What you should do →
Reproduce the records below exactly, but only between the lines holding "by push_cast; omega⟩" and "have h0 : pvS", inclusive.

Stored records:

===

theorem pvOuterB_spec (arr : List Int) (x : Int) (N : Nat) (hN : N ≤ arr.length) :
    ∀ (d i0 : Nat) (m : Int), i0 + d = N →
    (∀ i j : Nat, i < i0 → i < j → j ≤ N → pvS arr j - pvS arr i > x → m ≤ (j : Int) - (i : Int)) →
    (m = (arr.length : Int) ∨
      ∃ i j : Nat, i < j ∧ j ≤ N ∧ pvS arr j - pvS arr i > x ∧ m = (j : Int) - (i : Int)) →
    pvLB arr x N ((PySem.List.pyRange (i0 : Int) (N : Int) 1).foldl
        (fun m i =>
          ((PySem.List.pyRange i (N : Int) 1).foldl
            (fun (p : Int × Int) j =>
              let s := p.1 + PySem.List.pyGetD arr j 0
              (s, if s > x ∧ j + 1 - i < p.2 then j + 1 - i else p.2))
            (0, m)).2) m) ∧
    pvAT arr x N ((PySem.List.pyRange (i0 : Int) (N : Int) 1).foldl
        (fun m i =>
          ((PySem.List.pyRange i (N : Int) 1).foldl
            (fun (p : Int × Int) j =>
              let s := p.1 + PySem.List.pyGetD arr j 0
              (s, if s > x ∧ j + 1 - i < p.2 then j + 1 - i else p.2))
            (0, m)).2) m) := by
  intro d
  induction d with
  | zero =>
    intro i0 m hd hPLB hPAT
    have : i0 = N := by omega
    subst this
    rw [PySem.List.pyRange_one_eq_nil (le_refl _)]
    constructor
    · intro i j hij hje hsum
      exact hPLB i j (by omega) hij hje hsum
    · exact hPAT
  | succ d ih =>
    intro i0 m hd hPLB hPAT
    have hi0N : i0 < N := by omega
    have hcast : ((i0 : Int) : Int) < (N : Int) := by exact_mod_cast hi0N
    rw [PySem.List.pyRange_one_cons hcast]
    simp only [List.foldl_cons]
    obtain ⟨m1, heq, h1, h2, h3⟩ :=
      pvInnerB_spec arr x N hN i0 (d + 1) i0 m (le_refl _) (by omega)
    rw [show pvS arr i0 - pvS arr i0 = (0 : Int) from by omega] at heq
    rw [heq]
    have hc : (i0 : Int) + 1 = ((i0 + 1 : Nat) : Int) := by push_cast; ring
    rw [hc]
    apply ih (i0 + 1) m1 (by omega)
    · intro i j hi hij hje hsum
      rcases Nat.lt_or_ge i i0 with h | h
      · have := hPLB i j h hij hje hsum
        omega
      · have hii0 : i = i0 := by omega
        subst hii0
        have hk := h2 (j - 1) (by omega) (by omega) (by
          have : j - 1 + 1 = j := by omega
          rw [this]; exact hsum)
        have hjc : ((j - 1 : Nat) : Int) + 1 = (j : Int) := by
          have : 1 ≤ j := by omega
          push_cast [this]
          omega
        omega
    · rcases h3 with h | ⟨k, hk1, hk2, hk3, hk4⟩
      · rcases hPAT with h' | ⟨i, j, ha, hb, hc', hd'⟩
        · exact Or.inl (by omega)
        · exact Or.inr ⟨i, j, ha, hb, hc', by omega⟩
      · exact Or.inr ⟨i0, k + 1, by omega, by omega, hk3, by push_cast; omega⟩

-- ===== VERDICT (by name: the statement is the Claim_ definition above) =====
theorem FindSmallestSubArrays_spec : Claim_equal_FindSmallestSubArrays := by
  intro arr n x hDom hPre
  obtain ⟨hnlen, hPre2⟩ := hPre
  unfold Spec_FindSmallestSubArrays
  by_cases hn : 0 < n
  · rcases hPre2 with hle0 | ⟨hnn, hx⟩
    · omega
    set N : Nat := n.toNat with hNdef
    have hnN : n = (N : Int) := by rw [hNdef]; exact (Int.toNat_of_nonneg (by omega)).symm
    have hNlen : N ≤ arr.length := by
      have : (N : Int) ≤ (arr.length : Int) := by rw [← hnN]; exact hnlen
      exact_mod_cast this
    -- A's result
    have hA : pvLB arr x N (FindSmallestSubArrays arr n x) ∧
        pvAT arr x N (FindSmallestSubArrays arr n x) := by
      unfold FindSmallestSubArrays
      rw [hnN]
      have h0 : pvS arr 0 - pvS arr 0 = 0 := by omega
      have := pvOuterA_spec arr x N hNlen hx hnn (arr.length + 1) 0 0 (arr.length : Int)
        (le_refl _) (by omega) (by omega) (by omega)
        (by intro i j hij hje hsum; omega)
        (Or.inl rfl)
        (by intro i hi; omega)
      simpa [h0] using this
    -- B's result
    have hB : pvLB arr x N (FindSmallestSubArrays_alt arr n x) ∧
        pvAT arr x N (FindSmallestSubArrays_alt arr n x) := by
      unfold FindSmallestSubArrays_alt
      rw [hnN]
      have h0 : ((0 : Int) : Int) = ((0 : Nat) : Int) := by norm_num
      have := pvOuterB_spec arr x N hNlen N 0 (arr.length : Int) (by omega)
        (by intro i j hi; omega)
        (Or.inl rfl)
      simpa using this
    exact pvGood_unique arr x N _ _ hNlen hA hB
  · push_neg at hn
    have hA : FindSmallestSubArrays arr n x = (arr.length : Int) := by
      unfold FindSmallestSubArrays
      rw [pvOuterA, if_neg (by omega)]
    have hB : FindSmallestSubArrays_alt arr n x = (arr.length : Int) := by
      unfold FindSmallestSubArrays_alt
      rw [PySem.List.pyRange_one_eq_nil (by omega)]
      rfl
    rw [hA, hB]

===

Expected output →
      · exact Or.inr ⟨i0, k + 1, by omega, by omega, hk3, by push_cast; omega⟩

-- ===== VERDICT (by name: the statement is the Claim_ definition above) =====
theorem FindSmallestSubArrays_spec : Claim_equal_FindSmallestSubArrays := by
  intro arr n x hDom hPre
  obtain ⟨hnlen, hPre2⟩ := hPre
  unfold Spec_FindSmallestSubArrays
  by_cases hn : 0 < n
  · rcases hPre2 with hle0 | ⟨hnn, hx⟩
    · omega
    set N : Nat := n.toNat with hNdef
    have hnN : n = (N : Int) := by rw [hNdef]; exact (Int.toNat_of_nonneg (by omega)).symm
    have hNlen : N ≤ arr.length := by
      have : (N : Int) ≤ (arr.length : Int) := by rw [← hnN]; exact hnlen
      exact_mod_cast this
    -- A's result
    have hA : pvLB arr x N (FindSmallestSubArrays arr n x) ∧
        pvAT arr x N (FindSmallestSubArrays arr n x) := by
      unfold FindSmallestSubArrays
      rw [hnN]
      have h0 : pvS arr 0 - pvS arr 0 = 0 := by omega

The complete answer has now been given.